GLTM · 19/01/2021 22:17

Sorry for your loss. Yes it's harsh, but him being sleep deprived isn't a good time to discuss it. Ask him what he wants for your
first daughter to. Also, do you have to share your chart with him? Having another will be very tough initially, but remind him they will play with each other in future so over the longer term he might get more free time. I feel for you as it is devastating to hear that especially after your loss.

AnneLovesGilbert · 19/01/2021 22:32

Sorry for your loss Flowers

I well know the desperation to be pregnant again after a miscarriage but it was so so recent, you’re probably still healing, and you’ve both been through a lot and need time to process it. I expect how he’s feeling is less about night wakings and more about having lost this baby, the crushing disappointment, the emotional pain, seeing you go through the physical pain. I don’t know the circumstances of what you went through and wouldn’t ask but I know from talking to my husband some time after one of my worse mcs that we remember it completely differently and he was absolutely terrified of what was happening and how awful I looked.
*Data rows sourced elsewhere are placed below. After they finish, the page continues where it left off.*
-- indexing commutes with a strictly order-preserving map
lemma pv_idxOf_map (l : List Int) (f : Int → Int)
    (hp : l.Pairwise (fun a b => f a < f b)) (v : Int) (hv : v ∈ l) :
    (l.map f).idxOf (f v) = l.idxOf v := by
  induction l with
  | nil => cases hv
  | cons x xs ih =>
    rcases List.mem_cons.mp hv with h | h
    · subst h; simp
    · have hx : f x < f v := (List.pairwise_cons.mp hp).1 v h
      have hne1 : f x ≠ f v := ne_of_lt hx
      have hne2 : x ≠ v := fun he => absurd (he ▸ hx) (lt_irrefl _)
      rw [List.map_cons, List.idxOf_cons_ne _ hne1, List.idxOf_cons_ne _ hne2,
        ih (List.pairwise_cons.mp hp).2 h]

-- ===== VERDICT (by name: the statement is the Claim_ definition above) =====
set_option maxHeartbeats 1600000 in
theorem renumber_py_spec : Claim_equal_renumber_py := by
  intro dictionary _ hpre
  unfold Spec_renumber_py renumber_py renumber_py_alt
  dsimp only
  -- A's loop computes the first-appearance ids
  have hloop := pv_loopA dictionary hpre dictionary [] rfl
  simp only [List.map_nil, List.nil_append] at hloop
  have hkeys : PySem.Dict.keys (PySem.Dict.mk dictionary) = dictionary.map Prod.fst := rfl
  have h1 : ((PySem.List.dedup ([] : List Int)).length : Int) = 0 := rfl
  have h2 : pvNV ([] : List Int) = PySem.Dict.empty := rfl
  rw [h1, h2] at hloop
  rw [hkeys, hloop]
  show dictionary.map (pvIdx dictionary) = _
  -- B's pipeline: name the value list and the first-occurrence data
  have hB : ∀ vals : List Int,
      vals = dictionary.map (fun p => p.2) →
      dictionary.map (pvIdx dictionary)
        = dictionary.map (fun p => (p.1,
            ((PySem.List.enumerate
                (PySem.List.sorted
                  ((PySem.List.enumerate vals).foldl
                    (fun (m : PySem.Dict Int Int) iv => m.setdefault iv.2 iv.1)
                    PySem.Dict.empty).values (fun x => x) false)).foldl
              (fun (m : PySem.Dict Int Int) rp => m.insert rp.2 rp.1)
              PySem.Dict.empty).getD
              (((PySem.List.enumerate vals).foldl
                  (fun (m : PySem.Dict Int Int) iv => m.setdefault iv.2 iv.1)
                  PySem.Dict.empty).getD p.2 0) 0)) := by
    intro vals hvals
    have hmono := pv_mono vals
    have hvalsF : ((PySem.Dict.mk ((PySem.List.dedup vals).map
        (fun w => (w, (vals.idxOf w : Int))))).values)
        = (PySem.List.dedup vals).map (fun w => (vals.idxOf w : Int)) := by
      simp [PySem.Dict.values, List.map_map, Function.comp]
    have hpair : ((PySem.List.dedup vals).map (fun w => (vals.idxOf w : Int))).Pairwise
        (fun a b => a < b) := by
      rw [List.pairwise_map]
      exact hmono.imp (fun h => by exact_mod_cast h)
    have hnd : ((PySem.List.dedup vals).map (fun w => (vals.idxOf w : Int))).Nodup :=
      hpair.imp (fun h => ne_of_lt h)
    rw [pv_first_eq vals, hvalsF,
      PySem.List.sorted_eq_self_of_pairwise _ _ (hpair.imp (fun h => le_of_lt h)),
      pv_rank_eq _ hnd]
    apply List.map_congr_left
    intro p hp
    have hvmem : p.2 ∈ vals := by
      rw [hvals]; exact List.mem_map_of_mem hp
    have hdmem : p.2 ∈ PySem.List.dedup vals := (PySem.List.mem_dedup _ _).mpr hvmem
    have hFnd : ((PySem.Dict.mk ((PySem.List.dedup vals).map
        (fun w => (w, (vals.idxOf w : Int))))).keys).Nodup := by
      have hk : (PySem.Dict.mk ((PySem.List.dedup vals).map
          (fun w => (w, (vals.idxOf w : Int))))).keys = PySem.List.dedup vals := by
        simp only [PySem.Dict.keys, List.map_map]
        exact List.map_id' _
      rw [hk]
      simp [PySem.Set.nodup_ofList]
    have hgetF : (PySem.Dict.mk ((PySem.List.dedup vals).map
        (fun w => (w, (vals.idxOf w : Int))))).getD p.2 0 = (vals.idxOf p.2 : Int) := by
      exact PySem.Dict.getD_of_mem_items _
        (List.mem_map_of_mem (f := fun w => (w, (vals.idxOf w : Int))) hdmem) hFnd 0
    have hmonoZ : (PySem.List.dedup vals).Pairwise
        (fun a b => ((vals.idxOf a : Int)) < ((vals.idxOf b : Int))) :=
      hmono.imp (fun h => by exact_mod_cast h)
    have hidx := pv_idxOf_map (PySem.List.dedup vals)
      (fun w => (vals.idxOf w : Int)) hmonoZ p.2 hdmem
    simp only [] at hidx
    rw [hgetF, pvTab_getD _ hnd, if_pos (List.mem_map_of_mem hdmem), hidx]
    subst hvals
    rfl
  exact hB (dictionary.map (fun p => p.2)) rfl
He never made it about him but we were talking about it all and I hadn’t realised that what it felt like and what it looked like were so different and he’d been really traumatised and not wanted to tell me because he thought it had been worse for me and I didn’t need to know his stuff on top.

A friend of mine lost her third pregnancy and her DH said he didn’t want to try again. When they talked about it once the immediate pain had gone he said he was scared of their girls losing their mum in the search for a third. They had a little boy in the end and he’s amazing and they all adore him but it took some honest compassionate talking between them to get there.

Bourbonic · 20/01/2021 00:17

I think its wrong of you to rubbish his feelings. If he feels overwhelmed, tired, like he has zero free time etc then that's how he feels. It isn't about hitting your criteria for what should make him feel tired.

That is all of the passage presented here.